Magdalena Witkiewicz stworzyła ciepłą opowieść o radzeniu
sobie Joasi po urodzeniu dziecka, a także o jej przyszłych planach zawodowych.
O wzlotach i upadkach głównej bohaterki, po których zawsze świeciło słoneczko.
Tak barwnych postaci jak Oluś i Przemuś chyba nie spotkałam
jeszcze w żadnej powieści. Ci bliźniacy byli tak pocieszni, tak wzruszający i
zabawni, że trudno to wyrazić słowami.
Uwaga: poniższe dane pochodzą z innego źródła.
-- well-formedness: every stored count is the number of surviving values below the node
def pvWF : PvTree → Prop
  | .leaf c _ => c ≤ 1
  | .node c l r => c = pvCnt l + pvCnt r ∧ pvWF l ∧ pvWF r

theorem pvCnt_eq_alive_length (t : PvTree) (h : pvWF t) : pvCnt t = (pvAlive t).length := by
  induction t with
  | leaf c v =>
    simp only [pvWF] at h
    interval_cases c <;> simp [pvAlive, pvCnt]
  | node c l r ihl ihr =>
    obtain ⟨hc, hl, hr⟩ := h
    simp only [pvCnt, pvAlive]
    split
    · simp [hc, ihl hl, ihr hr]
    · rename_i h0
      simp at h0
      simp [h0]

theorem pvBuild_WF (vs : List Int) : pvWF (pvBuild vs) := by
  induction vs using pvBuild.induct with
  | case1 => rw [pvBuild]; exact Nat.zero_le 1
  | case2 v => rw [pvBuild]; exact Nat.le_refl 1
  | case3 v0 v1 vs l ihl ihr => rw [pvBuild]; exact ⟨rfl, ihl, ihr⟩

theorem pvBuild_alive (vs : List Int) (h : vs ≠ []) : pvAlive (pvBuild vs) = vs := by
  induction vs using pvBuild.induct with
  | case1 => simp at h
  | case2 v => simp [pvBuild, pvAlive]
  | case3 v0 v1 vs l ihl ihr =>
    have hl2 : l.length = vs.length + 2 := rfl
    have hlt := ihl (by simp [List.take_eq_nil_iff, hl2])
    have hrt := ihr (by simp [List.drop_eq_nil_iff, hl2]; omega)
    have hcpos : pvCnt (pvBuild (List.take (l.length / 2) l)) + pvCnt (pvBuild (List.drop (l.length / 2) l)) ≠ 0 := by
      rw [pvCnt_eq_alive_length _ (pvBuild_WF _), hlt, pvCnt_eq_alive_length _ (pvBuild_WF _), hrt]
      simp [List.length_take, List.length_drop, hl2]
    rw [pvBuild]
    show pvAlive (.node _ _ _) = _
    rw [pvAlive, if_pos hcpos, hlt, hrt, List.take_append_drop]

theorem pvDelete_spec (t : PvTree) (p : Nat) (hwf : pvWF t) (hp : p < (pvAlive t).length) :
    (pvDelete t p).1 = (pvAlive t)[p] ∧
    pvAlive (pvDelete t p).2 = (pvAlive t).eraseIdx p ∧
    pvWF (pvDelete t p).2 := by
  induction t generalizing p with
  | leaf c v =>
    simp only [pvWF] at hwf
    have hc : c ≠ 0 := by intro h0; simp [pvAlive, h0] at hp
    have hc1 : c = 1 := by omega
    subst hc1
    simp [pvAlive] at hp ⊢
    have hp0 : p = 0 := by omega
    subst hp0
    simp [pvDelete, pvAlive, pvWF]
  | node c l r ihl ihr =>
    obtain ⟨hc, hl, hr⟩ := hwf
    have hcl : pvCnt l = (pvAlive l).length := pvCnt_eq_alive_length l hl
    have hcr : pvCnt r = (pvAlive r).length := pvCnt_eq_alive_length r hr
    have hcne : c ≠ 0 := by
      intro h0
      rw [pvAlive, if_neg (by simp [h0])] at hp
      simp at hp
    have hAll : pvAlive (PvTree.node c l r) = pvAlive l ++ pvAlive r := by
      rw [pvAlive, if_pos hcne]
    rw [hAll] at hp
    simp only [List.length_append] at hp
    simp only [pvDelete]
    by_cases hside : p < pvCnt l
    · obtain ⟨e1, e2, e3⟩ := ihl p hl (by omega)
      have hcl' : pvCnt (pvDelete l p).2 = (pvAlive l).length - 1 := by
        rw [pvCnt_eq_alive_length _ e3, e2, List.length_eraseIdx_of_lt (by omega)]
      rw [if_pos hside]
      refine ⟨?_, ?_, ?_⟩
      · rw [List.getElem_of_eq hAll, e1, List.getElem_append_left (by omega)]
      · rw [hAll]
        simp only [pvAlive]
        by_cases hz : c - 1 = 0
        · rw [if_neg (by simpa using hz)]
          have h2 : (pvAlive r).length = 0 := by omega
          rw [List.eraseIdx_append_of_lt_length (by omega)]
          rw [List.length_eq_zero_iff.mp h2]
          have he : (pvAlive l).eraseIdx p = [] := by
            apply List.eq_nil_of_length_eq_zero
            rw [List.length_eraseIdx_of_lt (by omega)]
            omega
          simp [he]
        · rw [if_pos (by simpa using hz), e2,
            List.eraseIdx_append_of_lt_length (by omega)]
      · exact ⟨by omega, e3, hr⟩
    · obtain ⟨e1, e2, e3⟩ := ihr (p - pvCnt l) hr (by omega)
      have hcr' : pvCnt (pvDelete r (p - pvCnt l)).2 = (pvAlive r).length - 1 := by
        rw [pvCnt_eq_alive_length _ e3, e2, List.length_eraseIdx_of_lt (by omega)]
      rw [if_neg hside]
      refine ⟨?_, ?_, ?_⟩
      · rw [List.getElem_of_eq hAll, e1, List.getElem_append_right (by omega)]
        congr 1
        omega
      · rw [hAll]
        simp only [pvAlive]
        by_cases hz : c - 1 = 0
        · rw [if_neg (by simpa using hz)]
          have h1 : (pvAlive l).length = 0 := by omega
          rw [List.length_eq_zero_iff.mp h1]
          have he : (pvAlive r).eraseIdx (p - pvCnt l) = [] := by
            apply List.eq_nil_of_length_eq_zero
            rw [List.length_eraseIdx_of_lt (by omega)]
            omega
          simp only [List.nil_append]
          have hpp : p - pvCnt l = p := by omega
          rw [← hpp]
          exact he.symm
        · rw [if_pos (by simpa using hz), e2,
            List.eraseIdx_append_of_length_le (by omega)]
          congr 2
          omega
      · exact ⟨by omega, hl, e3⟩

theorem bGo_eq_aGo (k : Int) (c : Nat) : ∀ (t : PvTree) (items : List Int) (index : Int) (taken : List Int),
    pvWF t → pvAlive t = items → 0 < items.length →
    pvAlive (bGo k c t items.length index taken).1 = (aGo k c items index taken).1 ∧
    (bGo k c t items.length index taken).2 = (aGo k c items index taken).2 := by
  induction c with
  | zero => intro t items index taken hwf hal hpos; subst hal; simp [bGo, aGo]
  | succ c ih =>
    intro t items index taken hwf hal hpos
    subst hal
    have hmne : (((pvAlive t).length : Nat) : Int) ≠ 0 := by exact_mod_cast Nat.pos_iff_ne_zero.mp hpos
    have hmpos : (0 : Int) < (((pvAlive t).length : Nat) : Int) := by exact_mod_cast hpos
    set p := PySem.Int.mod index (((pvAlive t).length : Nat) : Int) with hpdef
    have hmod : PySem.Int.mod? index (((pvAlive t).length : Nat) : Int) = some p := by
      simp only [PySem.Int.mod?, PySem.Int.mod, hpdef]
      rw [if_neg hmne]
    have hp0 : 0 ≤ p := PySem.Int.mod_nonneg index hmpos
    have hplt : p < (((pvAlive t).length : Nat) : Int) := PySem.Int.mod_lt index hmpos
    have hpn : p.toNat < (pvAlive t).length := by omega
    obtain ⟨e1, e2, e3⟩ := pvDelete_spec t p.toNat hwf hpn
    have hpcast : p = ((p.toNat : Nat) : Int) := by omega
    have hpop : PySem.List.pop? (pvAlive t) p
        = some ((pvAlive t)[p.toNat]'hpn, (pvAlive t).eraseIdx p.toNat) := by
      conv_lhs => rw [hpcast]
      exact PySem.List.pop?_natCast _ _ hpn
    have hrestlen : ((pvAlive t).eraseIdx p.toNat).length = (pvAlive t).length - 1 :=
      List.length_eraseIdx_of_lt hpn
    simp only [bGo, aGo, hmod, hpop]
    rw [hrestlen]
    by_cases hz : (pvAlive t).length - 1 = 0
    · simp [hz, ← hpdef, e1, e2]
    · simp only [hz, ← hpdef, e1]
      have := ih (pvDelete t p.toNat).2 ((pvAlive t).eraseIdx p.toNat) (index + k - 1)
        (taken ++ [(pvAlive t)[p.toNat]'hpn]) e3 e2 (by omega)
      rw [hrestlen] at this
      exact this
To trzeba po prostu przeczytać i samemu
się przekonać. Pozostałe postacie również zostały doskonale wykreowane. Autorka poruszyła ważny problem dzisiejszego
społeczeństwa, a mianowicie, co zrobić po urlopie macierzyńskim? Wrócić do
pracy, czy może założyć coś własnego? Także Joanka stanęła przed takim
dylematem, jaką decyzję podjęła?
,,Ballada o ciotce Matyldzie” zalicza się do serii ,,Babie
lato”, z której czytałam niegdyś ,,Nie licząc kota, czyli kolejna historia
miłosna" Kasi Bulicz-Kasprzak, która porwała mnie za serce. Nie inaczej
było z pozycją Magdaleny Witkiewicz, która jest rewelacyjna !
Rzadko zdarza mi się, żebym książkę przeczytała ,, na raz ”.
Zazwyczaj po kilkudziesięciu stronach muszę sobie zrobić przerwę, żeby
przetrawić to, czego się dowiedziałam. Ta pozycja jednak porwała mnie już od
pierwszych stron i nie wypuściła, dopóki nie przeczytałam ostatniego zdania. Z
wielką przyjemnością zagłębiłam się w lekturę tej powieści. W planach mam także
pozostałe pozycje Pani Magdaleny.
Nie ukrywajmy, to książka skierowana raczej dla kobiet.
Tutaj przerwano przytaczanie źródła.